Some of you are confusing cash at bank per share, EPS and MCper share.
Amatuers!
5B new shares x 8c = $400M cash additional plus the~ $130M cash at bank now total cash at bank $530M, debt of $350M = +$180M cash after debt = 3c net cash per share
3c x 14 std variable market value multiple = 42c SP
OR
$530M/6B shares =8.8c gross cash per share x 4-20 std multiple for cash
so = 35c-$1.76c SP
OR
EPS, based on 0 debt and profitable production of 3.3c pershare x PE ratio std of 14 = 46c SP
Apple Inc has 1-4 cash to Mcap, Twitter has 1-60,
std muliple PE Ratio is 14-1 on earnings, cash to MC is normally 10-1,
On all these ratios with the dilution the SP is undervbalued substantially. 12c is less than liquidation value. If you have cash at bank 5 times larger than the MC then thats a ratio of 0.20 cash to book. Incredible, forget twitters 60.0 or Apples 4.0 ratio.
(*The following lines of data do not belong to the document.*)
-- pv_equiv track=rewrite | github.com/Nerxion/ki-anwendung | passage_retrival/filter_document.py | clean_document_sentences
-- ===== SOURCE A (Python) =====
-- def clean_document_sentences(document):
--     ''' cleans all sentences of a document '''
--     lines = document.split("\n")
--     text = ""
--     was_nicht = ["== External links ==", "== See also ==", "== References =="]
--     filter = False
--     for line in lines:
--         if filter and line == "":
--             filter = False
--             continue
--
--         if line in was_nicht:
--             filter = True
--             continue
--
--         if line != "" and not line.startswith("==") and not filter:
--             text += line + " "
--
--     return text
-- ===== SOURCE B (Python) =====
-- def clean_document_sentences(document):
--     ''' cleans all sentences of a document '''
--     it = iter(document.split("\n"))
--     parts = []
--     was_nicht = ("== External links ==", "== See also ==", "== References ==")
--     for line in it:
--         if line in was_nicht:
--             for line in it:
--                 if line == "":
--                     break
--             continue
--         if line != "" and not line.startswith("=="):
--             parts.append(line + " ")
--     return "".join(parts)
-- ===== Notes on version B (the rewrite author's own statement) =====
-- stated objective: alternative
-- what changed: Replaces the boolean filter flag threaded across iterations by an explicit iterator with a nested inner loop that consumes each filtered section up to its blank line, and builds the result by joining collected pieces instead of repeated string concatenation.
import Mathlib
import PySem

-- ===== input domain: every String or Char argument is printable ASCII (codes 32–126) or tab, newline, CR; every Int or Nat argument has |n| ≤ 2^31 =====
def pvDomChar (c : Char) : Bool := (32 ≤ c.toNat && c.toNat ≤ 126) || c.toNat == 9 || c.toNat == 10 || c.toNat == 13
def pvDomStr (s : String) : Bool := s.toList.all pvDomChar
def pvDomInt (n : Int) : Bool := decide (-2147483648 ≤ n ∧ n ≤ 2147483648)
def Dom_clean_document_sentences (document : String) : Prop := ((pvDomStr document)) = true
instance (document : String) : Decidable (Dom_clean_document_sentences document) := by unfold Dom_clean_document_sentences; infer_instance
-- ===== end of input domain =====

-- B replaces A's boolean filter flag by a nested skip loop over an explicit iterator and joins
-- collected pieces instead of repeated concatenation (objective: alternative decomposition).

-- ===== PORT A =====
def pvWasNicht : List String := ["== External links ==", "== See also ==", "== References =="]

-- one iteration of A's for-loop: state = (text, filter)
def pvStepA (st : String × Bool) (line : String) : String × Bool :=
  if st.2 = true ∧ line = "" then (st.1, false)
  else if line ∈ pvWasNicht then (st.1, true)
  else if line ≠ "" ∧ PySem.Str.startswith line "==" = false ∧ st.2 = false then
    (st.1 ++ line ++ " ", st.2)
  else st

def clean_document_sentences (document : String) : String :=
  (((PySem.Str.split? document "\n").getD []).foldl pvStepA ("", false)).1

-- ===== PORT B =====
-- the inner `for line in it: if line == "": break` — consumes lines up to and including the first ""
def pvSkip : List String → List String
  | [] => []
  | l :: rest => if l = "" then rest else pvSkip rest

theorem pvSkip_le (ls : List String) : (pvSkip ls).length ≤ ls.length := by
  induction ls with
  | nil => simp [pvSkip]
  | cons l rest ih =>
    simp only [pvSkip]
    split
    · simp
    · exact Nat.le_succ_of_le ih


-- the outer loop, collecting the pieces that Source B appends to `parts`
def pvGo : List String → List String
  | [] => []
  | l :: rest =>
    if l ∈ pvWasNicht then pvGo (pvSkip rest)
    else if l ≠ "" ∧ PySem.Str.startswith l "==" = false then (l ++ " ") :: pvGo rest
    else pvGo rest
termination_by ls => ls.length
decreasing_by
  · exact Nat.lt_succ_of_le (pvSkip_le rest)
  · simp
  · simp

def clean_document_sentences_alt (document : String) : String :=
  PySem.Str.join "" (pvGo ((PySem.Str.split? document "\n").getD []))

-- ===== PRECONDITION & SPEC =====
def Spec_clean_document_sentences (document : String) (out : String) : Prop := out = clean_document_sentences_alt document
instance (document : String) (out : String) : Decidable (Spec_clean_document_sentences document out) := by unfold Spec_clean_document_sentences; infer_instance

-- ===== CLAIM (what is proved, stated in full; the proofs are below) =====
def Claim_equal_clean_document_sentences : Prop := ∀ (document : String), Dom_clean_document_sentences document → Spec_clean_document_sentences document (clean_document_sentences document)

-- ===== LEMMAS AND PROOFS =====

theorem pvJoin_nil : PySem.Str.join "" ([] : List String) = "" := by
  simp [PySem.Str.join]

theorem pvJoin_cons (x : String) (xs : List String) :
    PySem.Str.join "" (x :: xs) = x ++ PySem.Str.join "" xs := by
  cases xs with
  | nil => simp [PySem.Str.join, PySem.Chars.join_singleton, PySem.Chars.join_nil]
  | cons y ys => simp [PySem.Str.join, PySem.Chars.join_cons_cons]

-- with the filter flag on, A just skips until (and including) the first blank line
theorem pvFoldA_true (ls : List String) (t : String) :
    (ls.foldl pvStepA (t, true)).1 = ((pvSkip ls).foldl pvStepA (t, false)).1 := by
  induction ls generalizing t with
  | nil => simp [pvSkip]
  | cons l rest ih =>
    by_cases hb : l = ""
    · simp [pvSkip, hb, pvStepA]
    · have h1 : pvStepA (t, true) l = (t, true) := by
        simp only [pvStepA]
        by_cases hm : l ∈ pvWasNicht <;> simp [hb, hm]
      simp only [List.foldl_cons, h1, pvSkip, if_neg hb]
      exact ih t

theorem pvMain (ls : List String) : ∀ t : String,
    (ls.foldl pvStepA (t, false)).1 = t ++ PySem.Str.join "" (pvGo ls) := by
  induction ls using pvGo.induct with
  | case1 => intro t; simp [pvGo, pvJoin_nil]
  | case2 l rest hm ih =>
    intro t
    have hb : l ≠ "" := by
      simp only [pvWasNicht, List.mem_cons, List.not_mem_nil, or_false] at hm
      rcases hm with rfl | rfl | rfl <;> decide
    have h1 : pvStepA (t, false) l = (t, true) := by
      simp only [pvStepA]
      rw [if_neg (by simp), if_pos hm]
    simp only [pvGo, if_pos hm, List.foldl_cons, h1]
    rw [pvFoldA_true rest t]
    exact ih t
  | case3 l rest hm hc ih =>
    intro t
    have h1 : pvStepA (t, false) l = (t ++ l ++ " ", false) := by
      simp only [pvStepA]
      rw [if_neg (by simp), if_neg (by simp [hm]), if_pos (by exact ⟨hc.1, hc.2, trivial⟩)]
    simp only [pvGo, if_neg hm, if_pos hc, List.foldl_cons, h1]
    rw [ih, pvJoin_cons]
    simp [String.append_assoc]
  | case4 l rest hm hc ih =>
    intro t
    have h1 : pvStepA (t, false) l = (t, false) := by
      simp only [pvStepA]
      rw [if_neg (by simp), if_neg (by simp [hm]), if_neg (by intro h; exact hc ⟨h.1, h.2.1⟩)]
    simp only [pvGo, if_neg hm, if_neg hc, List.foldl_cons, h1]
    exact ih t

-- ===== VERDICT (by name: the statement is the Claim_ definition above) =====
theorem clean_document_sentences_spec : Claim_equal_clean_document_sentences := by
  intro document _
  unfold Spec_clean_document_sentences clean_document_sentences clean_document_sentences_alt
  simpa using pvMain ((PySem.Str.split? document "\n").getD []) ""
That $400M extra cash will Boost the Cash ratio and wipe out the blance sheet cash to debt ratio in 1 full swoop. You guys still dont get it. The larger the CR the better, this CR covers the whole debt, its a hammer over the head of the creditors and a permanant lifeline for the new AGO mark 3.
You have to BUY shares in the CR and at open to average down, simple. Then wait for that rocket ride on reopen, 1-2 bagger, i thought less but with this announcement its massively bullish for AGO on reopen.
Cash is KING! Cash at bank higher than debt is MUSCLE!